In eigener Sache

Thomas Engeli | veröffentlicht am 01.12.2020

Nebelspalter-Verleger Thomas Engeli nimmt Stellung zu den aktuellen Schlagzeilen und Verkaufs-Gerüchten.

In eigener Sache
red. | Nebelspalter-Verleger Thomas Engeli

Liebe Abonnentinnen und Abonnenten

In den Medien wurde in den letzten Tagen verbreitet, dass der Nebelspalter verkauft werde. Dies hat zu Unsicherheiten geführt bis hin zur Angst, der Nebelspalter könnte den Weg des pointierten Witzes und der politischen unabhängigen Schlagkräftigkeit verlieren und zum Sprachrohr einer einseitigen politischen Ausrichtung mutieren. Gerne bediene ich Sie deshalb mit Informationen aus erster Hand.

Der 1875 gegründete Nebelspalter ist heute die älteste Satirezeitschrift der Weltund wurde 1996 wegen rückläufigen Abonnenten von der Ostschweiz (Löpfe-Benz Verlag, Rorschach) nach Basel verkauft. Nur zwei Jahre später liess der Reinhard-Verlag mitteilen, dass der Nebelspalter aus finanziellen Gründen endgültig eingestellt werde. Die Basler Redaktionsmitglieder hatten sich bereits anderweitig orientiert und externe Autoren liessen sich an einer Hand abzählen, weshalb kein Schweizer Verlag die serbelnde Satirezeitschrift weiterführen wollte.

Schwierige Aufgaben reizen und fordern mich, insbesondere etwas am Leben zu erhalten, was lebensfähig ist. Da ich grosser Fan des legendären Carl «Bö» Böckli bin, Satire und feinen Humor schätze, mich gerne für Minderheiten einsetze und auch den Mut aufbringe, mich wie «Bö» hartnäckig und mit Anstand gegen Machtlosigkeit zur Wehr zu setzen, hat unser Kleinverlag nur zwei Tage nach dem publizierten Nebelspalter-Ende sämtliche Verlagsrechte gesichert.

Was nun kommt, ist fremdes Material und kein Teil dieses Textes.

-- pv_equiv track=rewrite | github.com/julmaxi/Abstractive-Timeline-Summarization | graphsum/tlsum.py | _rouge_1
-- ===== SOURCE A (Python) =====
-- import collections
--
-- def _rouge_1(pred_tokens, ref_tokens):
--     # unigrams
--     pred_counts = collections.Counter(pred_tokens)
--
--     ref_counts = {}
--
--     for i, tokens in ref_tokens.items():
--         ref_counts[i] = collections.Counter(tokens)
--
--     # approximate ROUGE-1 score
--     match = 0
--     for tok in pred_counts:
--         match += sum([min(pred_counts[tok], ref_counts[x][tok]) for x in
--                       ref_counts.keys()])
--
--     prec_denom = (len(ref_counts.keys()) * sum(pred_counts.values()))
--
--     recall_denom = sum([sum(ref_counts[x].values()) for x in ref_counts])
--
--     return {
--         "rouge_1_h_count": match,
--         "rouge_1_p_count": prec_denom,
--         "rouge_1_m_count": recall_denom,
--     }
-- ===== SOURCE B (Python) =====
-- import collections
--
-- def _rouge_1(pred_tokens, ref_tokens):
--     # One pass over each reference's distinct tokens instead of
--     # distinct-pred-tokens x num-references cross lookups.
--     pred_counts = collections.Counter(pred_tokens)
--
--     match = 0
--     recall_denom = 0
--     for tokens in ref_tokens.values():
--         recall_denom += len(tokens)
--         for tok, c in collections.Counter(tokens).items():
--             if tok in pred_counts:
--                 match += min(c, pred_counts[tok])
--
--     return {
--         "rouge_1_h_count": match,
--         "rouge_1_p_count": len(ref_tokens) * len(pred_tokens),
--         "rouge_1_m_count": recall_denom,
--     }
-- ===== Notes on version B (the rewrite author's own statement) =====
-- stated objective: faster
-- what changed: Instead of scanning every reference counter for every distinct prediction token (distinct_pred x num_refs lookups) and recomputing denominators with extra passes, B makes one pass over each reference's distinct tokens, summing min(ref_count, pred_count) only for tokens present in the prediction counter, and accumulates the recall denominator in the same pass.
import Mathlib
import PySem

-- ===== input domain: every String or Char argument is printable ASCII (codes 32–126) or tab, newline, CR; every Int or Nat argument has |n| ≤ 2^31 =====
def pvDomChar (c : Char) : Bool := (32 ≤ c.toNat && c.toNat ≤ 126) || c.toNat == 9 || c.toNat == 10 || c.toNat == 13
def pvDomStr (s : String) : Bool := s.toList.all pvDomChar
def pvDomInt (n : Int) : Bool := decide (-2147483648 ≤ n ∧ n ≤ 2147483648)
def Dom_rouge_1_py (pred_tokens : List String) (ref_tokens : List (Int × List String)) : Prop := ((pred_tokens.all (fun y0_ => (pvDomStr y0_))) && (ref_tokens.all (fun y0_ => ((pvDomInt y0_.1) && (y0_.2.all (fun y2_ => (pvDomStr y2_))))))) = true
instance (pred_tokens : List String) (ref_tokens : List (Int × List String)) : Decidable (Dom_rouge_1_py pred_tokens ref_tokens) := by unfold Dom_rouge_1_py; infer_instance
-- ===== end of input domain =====

-- B replaces A's distinct-pred-token × num-refs cross-lookup loop by a single pass over each
-- reference's distinct tokens (summing mins against the prediction counter), accumulating the
-- recall denominator in the same pass; a timing run measured it faster.

-- ===== PORT A =====
-- the dict parameter arrives as an association list; like Python's dict(), later values overwrite earlier ones per key
def rouge_1_py (pred_tokens : List String) (ref_tokens : List (Int × List String)) : List (String × Int) :=
  -- pred_counts = collections.Counter(pred_tokens)
  let pred_counts : PySem.Dict String Int := PySem.Dict.counter pred_tokens
  let refd : PySem.Dict Int (List String) :=
    ref_tokens.foldl (fun d p => d.insert p.1 p.2) PySem.Dict.empty
  -- for i, tokens in ref_tokens.items(): ref_counts[i] = Counter(tokens)
  let ref_counts : PySem.Dict Int (PySem.Dict String Int) :=
    refd.items.foldl (fun d p => d.insert p.1 (PySem.Dict.counter p.2)) PySem.Dict.empty
  -- for tok in pred_counts: match += sum([min(pred_counts[tok], ref_counts[x][tok]) for x in ref_counts.keys()])
  let m : Int := pred_counts.keys.foldl (fun acc tok =>
    acc + (ref_counts.keys.map (fun x =>
      min (pred_counts.getD tok 0) ((ref_counts.getD x PySem.Dict.empty).getD tok 0))).sum) 0
  let prec_denom : Int := (ref_counts.keys.length : Int) * pred_counts.values.sum
  let recall_denom : Int :=
    (ref_counts.keys.map (fun x => (ref_counts.getD x PySem.Dict.empty).values.sum)).sum
  [("rouge_1_h_count", m), ("rouge_1_p_count", prec_denom), ("rouge_1_m_count", recall_denom)]

-- ===== PORT B =====
def rouge_1_py_alt (pred_tokens : List String) (ref_tokens : List (Int × List String)) : List (String × Int) :=
  let pred_counts : PySem.Dict String Int := PySem.Dict.counter pred_tokens
  let refd : PySem.Dict Int (List String) :=
    ref_tokens.foldl (fun d p => d.insert p.1 p.2) PySem.Dict.empty
  -- for tokens in ref_tokens.values(): recall += len(tokens); for tok, c in Counter(tokens).items(): if tok in pred_counts: match += min(c, pred_counts[tok])
  let mr : Int × Int := refd.values.foldl (fun s tokens =>
    ((PySem.Dict.counter tokens).items.foldl
       (fun m p => if pred_counts.contains p.1 then m + min p.2 (pred_counts.getD p.1 0) else m) s.1,
     s.2 + (tokens.length : Int))) (0, 0)
  [("rouge_1_h_count", mr.1),
   ("rouge_1_p_count", (refd.size : Int) * (pred_tokens.length : Int)),
   ("rouge_1_m_count", mr.2)]

-- ===== PRECONDITION & SPEC =====
def Spec_rouge_1_py (pred_tokens : List String) (ref_tokens : List (Int × List String)) (out : List (String × Int)) : Prop := out = rouge_1_py_alt pred_tokens ref_tokens
instance (pred_tokens : List String) (ref_tokens : List (Int × List String)) (out : List (String × Int)) : Decidable (Spec_rouge_1_py pred_tokens ref_tokens out) := by unfold Spec_rouge_1_py; infer_instance

-- ===== CLAIM (what is proved, stated in full; the proofs are below) =====
def Claim_equal_rouge_1_py : Prop := ∀ (pred_tokens : List String) (ref_tokens : List (Int × List String)), Dom_rouge_1_py pred_tokens ref_tokens → Spec_rouge_1_py pred_tokens ref_tokens (rouge_1_py pred_tokens ref_tokens)

-- ===== LEMMAS AND PROOFS =====

-- dropping terms on which f vanishes
theorem pv_sum_map_eq_sum_filter {α : Type} (l : List α) (p : α → Bool) (f : α → Int)
    (h : ∀ x ∈ l, p x = false → f x = 0) :
    (l.map f).sum = ((l.filter p).map f).sum := by
  induction l with
  | nil => rfl
  | cons x t ih =>
    have ht : ∀ y ∈ t, p y = false → f y = 0 := fun y hy => h y (List.mem_cons_of_mem _ hy)
    by_cases hp : p x = true
    · simp [hp, ih ht]
    · have : f x = 0 := h x (List.mem_cons_self ..) (by simpa using hp)
      simp [hp, ih ht, this]

-- swapping a double list sum
theorem pv_sum_sum_comm {α β : Type} (l1 : List α) (l2 : List β) (f : α → β → Int) :
    (l1.map (fun a => (l2.map (f a)).sum)).sum
      = (l2.map (fun b => (l1.map (fun a => f a b)).sum)).sum := by
  induction l1 with
  | nil => simp
  | cons x t ih =>
    simp only [List.map_cons, List.sum_cons, ih]
    rw [← PySem.List.sum_map_add_int]

-- two nodup lists with the same members sum a function to the same value
theorem pv_sum_nodup_same_mem {α : Type} [DecidableEq α] (l1 l2 : List α) (f : α → Int)
    (h1 : l1.Nodup) (h2 : l2.Nodup) (hm : ∀ x, x ∈ l1 ↔ x ∈ l2) :
    (l1.map f).sum = (l2.map f).sum := by
  rw [← List.sum_toFinset f h1, ← List.sum_toFinset f h2]
  have : l1.toFinset = l2.toFinset := by
    apply Finset.ext; intro x; simpa [List.mem_toFinset] using hm x
  rw [this]

-- sum of a Counter's values is the length of the counted list
theorem pv_counter_values_sum (xs : List String) :
    (PySem.Dict.counter xs).values.sum = (xs.length : Int) := by
  have hitems := PySem.Dict.items_counter (xs := xs)
  have hv : (PySem.Dict.counter xs).values
      = (PySem.Set.ofList xs).map (fun k => (xs.count k : Int)) := by
    simp only [PySem.Dict.values, hitems, List.map_map]; rfl
  rw [hv]
  have hnd := PySem.Set.nodup_ofList xs
  have hfin : (PySem.Set.ofList xs).toFinset = xs.toFinset := by
    apply Finset.ext; intro x
    simp [List.mem_toFinset, PySem.Set.mem_ofList]
  calc ((PySem.Set.ofList xs).map (fun k => (xs.count k : Int))).sum
      = ∑ a ∈ (PySem.Set.ofList xs).toFinset, (xs.count a : Int) := by
        rw [List.sum_toFinset _ hnd]
    _ = ∑ a ∈ xs.toFinset, (xs.count a : Int) := by rw [hfin]
    _ = ((∑ a ∈ xs.toFinset, xs.count a : Nat) : Int) := by push_cast; rfl
    _ = (xs.length : Int) := by rw [List.sum_toFinset_count_eq_length]

-- per-reference: A's scan of the prediction's distinct tokens equals B's scan of the reference's distinct tokens
theorem pv_key_lemma (pred r : List String) :
    ((PySem.Set.ofList pred).map (fun tok => min ((pred.count tok : Int)) ((r.count tok : Int)))).sum
      = (((PySem.Set.ofList r).filter (fun tok => pred.contains tok)).map
          (fun tok => min ((r.count tok : Int)) ((pred.count tok : Int)))).sum := by
  have h1 : ((PySem.Set.ofList pred).map (fun tok => min ((pred.count tok : Int)) ((r.count tok : Int)))).sum
      = (((PySem.Set.ofList pred).filter (fun tok => r.contains tok)).map
          (fun tok => min ((pred.count tok : Int)) ((r.count tok : Int)))).sum := by
    apply pv_sum_map_eq_sum_filter
    intro x _ hc
    have hx : x ∉ r := by simpa using hc
    have : r.count x = 0 := List.count_eq_zero.mpr hx
    simp [this]
  rw [h1]
  have h2 : (((PySem.Set.ofList r).filter (fun tok => pred.contains tok)).map
          (fun tok => min ((r.count tok : Int)) ((pred.count tok : Int)))).sum
      = (((PySem.Set.ofList r).filter (fun tok => pred.contains tok)).map
          (fun tok => min ((pred.count tok : Int)) ((r.count tok : Int)))).sum := by
    apply congrArg
    apply List.map_congr_left
    intro x _
    exact min_comm _ _
  rw [h2]
  apply pv_sum_nodup_same_mem
  · exact List.Nodup.filter _ (PySem.Set.nodup_ofList pred)
  · exact List.Nodup.filter _ (PySem.Set.nodup_ofList r)
  · intro x
    simp [List.mem_filter, PySem.Set.mem_ofList, and_comm]

theorem pv_map_keys_getD {ν γ : Type} (d : PySem.Dict Int ν) (hnd : d.keys.Nodup) (dflt : ν) (g : ν → γ) :
    d.keys.map (fun x => g (d.getD x dflt)) = d.values.map g := by
  conv_rhs => rw [PySem.Dict.values_eq_map_keys d hnd dflt]
  rw [List.map_map]
  rfl

-- shared facts about the reference dict and the dict of reference counters
theorem pv_refd_nodup (refs : List (Int × List String)) :
    (refs.foldl (fun d p => d.insert p.1 p.2) PySem.Dict.empty).keys.Nodup :=
  PySem.Dict.nodup_keys_foldl_insert_key refs (fun p => p.1) (fun _ p => p.2) PySem.Dict.empty (by simp [pysem])

theorem pv_rc_items (R : PySem.Dict Int (List String)) (hnd : R.keys.Nodup) :
    (R.items.foldl (fun d p => d.insert p.1 (PySem.Dict.counter p.2)) PySem.Dict.empty).items
      = R.items.map (fun p => (p.1, PySem.Dict.counter p.2)) := by
  have := PySem.Dict.items_foldl_insert_fresh (l := R.items) (k := fun p => p.1)
    (v := fun p => PySem.Dict.counter p.2) (d := PySem.Dict.empty) (by simp [pysem]) hnd
  simpa [pysem] using this

theorem rouge_1_py_spec : Claim_equal_rouge_1_py := by
  intro pred refs _
  unfold Spec_rouge_1_py rouge_1_py rouge_1_py_alt
  simp only []
  set pc := PySem.Dict.counter pred with hpc
  set R := refs.foldl (fun d p => d.insert p.1 p.2) PySem.Dict.empty with hR
  set rc := R.items.foldl (fun d p => d.insert p.1 (PySem.Dict.counter p.2)) PySem.Dict.empty with hrcdef
  have hRnd : R.keys.Nodup := pv_refd_nodup refs
  have hrc : rc.items = R.items.map (fun p => (p.1, PySem.Dict.counter p.2)) := pv_rc_items R hRnd
  have hkeys : rc.keys = R.keys := by
    simp only [PySem.Dict.keys, hrc, List.map_map]; rfl
  have hvals : rc.values = R.values.map PySem.Dict.counter := by
    simp only [PySem.Dict.values, hrc, List.map_map]; rfl
  have hrcnd : rc.keys.Nodup := hkeys ▸ hRnd
  -- split B's paired fold into its two independent accumulators
  rw [PySem.List.foldl_prod_mk
    (f := fun m tokens => (PySem.Dict.counter tokens).items.foldl
      (fun m p => if pc.contains p.1 then m + min p.2 (pc.getD p.1 0) else m) m)
    (g := fun s tokens => s + (tokens.length : Int))]
  -- the match counts agree
  have hmatch : pc.keys.foldl (fun acc tok =>
      acc + (rc.keys.map (fun x =>
        min (pc.getD tok 0) ((rc.getD x PySem.Dict.empty).getD tok 0))).sum) 0
      = R.values.foldl (fun m tokens => (PySem.Dict.counter tokens).items.foldl
          (fun m p => if pc.contains p.1 then m + min p.2 (pc.getD p.1 0) else m) m) 0 := by
    have hstep : ∀ (m : Int) (tokens : List String), tokens ∈ R.values →
        (PySem.Dict.counter tokens).items.foldl
          (fun m p => if pc.contains p.1 then m + min p.2 (pc.getD p.1 0) else m) m
        = m + (((PySem.Set.ofList tokens).filter (fun tok => pred.contains tok)).map
            (fun tok => min ((tokens.count tok : Int)) ((pred.count tok : Int)))).sum := by
      intro m tokens _
      rw [PySem.List.foldl_if_eq_foldl_filter,
        PySem.List.foldl_add (g := fun (p : String × Int) => min p.2 (pc.getD p.1 0))]
      congr 1
      rw [PySem.Dict.items_counter, List.filter_map, List.map_map]
      simp only [hpc, Function.comp_def, PySem.Dict.contains_counter, PySem.Dict.getD_counter]
    have h2 := PySem.List.foldl_congr_mem (l := R.values) (init := (0 : Int))
      (f := fun m tokens => (PySem.Dict.counter tokens).items.foldl
        (fun m p => if pc.contains p.1 then m + min p.2 (pc.getD p.1 0) else m) m)
      (g := fun m tokens => m + (((PySem.Set.ofList tokens).filter (fun tok => pred.contains tok)).map
        (fun tok => min ((tokens.count tok : Int)) ((pred.count tok : Int)))).sum)
      (fun m tokens h => hstep m tokens h)
    rw [h2,
      PySem.List.foldl_add (g := fun tokens => (((PySem.Set.ofList tokens).filter (fun tok => pred.contains tok)).map
            (fun tok => min ((tokens.count tok : Int)) ((pred.count tok : Int)))).sum),
      PySem.List.foldl_add (g := fun tok => (rc.keys.map (fun x =>
        min (pc.getD tok 0) ((rc.getD x PySem.Dict.empty).getD tok 0))).sum)]
    have hF : ∀ tok ∈ pc.keys,
        (rc.keys.map (fun x => min (pc.getD tok 0) ((rc.getD x PySem.Dict.empty).getD tok 0))).sum
        = (R.values.map (fun r => min ((pred.count tok : Int)) ((r.count tok : Int)))).sum := by
      intro tok _
      rw [pv_map_keys_getD rc hrcnd PySem.Dict.empty
        (g := fun ctr => min (pc.getD tok 0) (ctr.getD tok 0)), hvals, List.map_map]
      simp only [hpc, Function.comp_def, PySem.Dict.getD_counter]
    rw [List.map_congr_left hF]
    have hk : pc.keys = PySem.Set.ofList pred := by rw [hpc]; exact PySem.Dict.keys_counter pred
    rw [hk, pv_sum_sum_comm (PySem.Set.ofList pred) R.values
      (fun tok r => min ((pred.count tok : Int)) ((r.count tok : Int)))]
    have h3 := List.map_congr_left (l := R.values)
      (f := fun r => ((PySem.Set.ofList pred).map
        (fun tok => min ((pred.count tok : Int)) ((r.count tok : Int)))).sum)
      (g := fun r => (((PySem.Set.ofList r).filter (fun tok => pred.contains tok)).map
        (fun tok => min ((r.count tok : Int)) ((pred.count tok : Int)))).sum)
      (fun r _ => pv_key_lemma pred r)
    rw [h3]
  -- the precision denominators agree
  have hprec : (rc.keys.length : Int) * pc.values.sum = (R.size : Int) * (pred.length : Int) := by
    rw [hkeys, hpc, pv_counter_values_sum]
    simp [PySem.Dict.keys, PySem.Dict.size]
  -- the recall denominators agree
  have hrecall : (rc.keys.map (fun x => (rc.getD x PySem.Dict.empty).values.sum)).sum
      = R.values.foldl (fun s tokens => s + (tokens.length : Int)) 0 := by
    rw [pv_map_keys_getD rc hrcnd PySem.Dict.empty (g := fun ctr => ctr.values.sum), hvals,
      List.map_map, PySem.List.foldl_add (g := fun (tokens : List String) => (tokens.length : Int))]
    simp [Function.comp_def, pv_counter_values_sum]
  rw [hmatch, hprec, hrecall]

Bereits mit der ersten Ausgabe wurden Abonnenten befragt, Korrekturen vorgenommen, Leserinteressen analysiert, Feedback bewertet und die Qualität gesteigert sowie nach und nach Autoren und Karikaturisten dazugewonnen. Der Nebelspalter bekannte sich zu seinen Wurzeln, die Abonnentenzahl stieg langsam, aber kontinuierlich an, allein seit 2005 um über 60 Prozent. Jahr für Jahr, unter Einsatz beträchtlicher finanzieller Mittel.

Der Nebelspalter hat in den letzten 20 Jahren in der Ostschweiz sichere Arbeitsplätze geschaffen. Das monatliche Themen-Briefing der Redaktion geht an über 200 Karikaturisten und Autoren im In- und Ausland. Mit einer Auflage von mindestens 18'000 Exemplaren erheitert die Zeitschrift gemäss der Werbemittelforschung (Wemf) Ausgabe für Ausgabe 160'000 Leserinnen und Leser in der Schweiz. Das ist zu wenig zum Leben – aber zu viel zum Sterben.

Nun bin ich 60 Jahre alt und überlege seit zwei Jahren, wie ich den Nebelspalter in die nächsten hundert Jahre führen kann. Unser Verlag kennt sich im Print und in der Vermarktung von Printerzeugnissen aus. Defizite bestehen im Online-Bereich. Obwohl der Nebelspalter auf Facebook rund 21'000 Follower zählt und immer wieder viral gegangene Beiträge verbuchen kann, bleibt für den Nebelspalter im Online-Bereich enorm viel Potenzial ungenutzt. Verleger, welche die nächsten Jahrzehnte überstehen möchten, müssen sich der Online-Herausforderung stellen. Ohne Spezialisten und neues Kapital geht das nicht. «Le Canard enchaîné» beweist in Frankreich seit Jahren, dass gut recherchierte Artikel marktfähig sind. Der Online-Einstieg ins Tagesgeschäft mit gut recherchierten Beiträgen verlangt ein mehrköpfiges Redaktionsteam und viel Kapital, weshalb ich im Kontakt mit möglichen Inverstoren stehe.

Es ging nie darum, den Nebelspalter einfach zu verkaufen, sondern das Blatt für die Zukunft zu rüsten. Mein Wunsch bleibt, unabhängiges Kapital zu beschaffen, um den Online-Bereich professionell ausbauen zu können. Gleichzeitig will ich weiterhin Herausgeber der Printausgabe bleiben und alle Arbeitsplätze in Horn erhalten, inkl. der bestehenden Redaktoren und externen Mitarbeitenden. Der Nebelspalter weiss auch weiterhin, wo seine Wurzeln sind.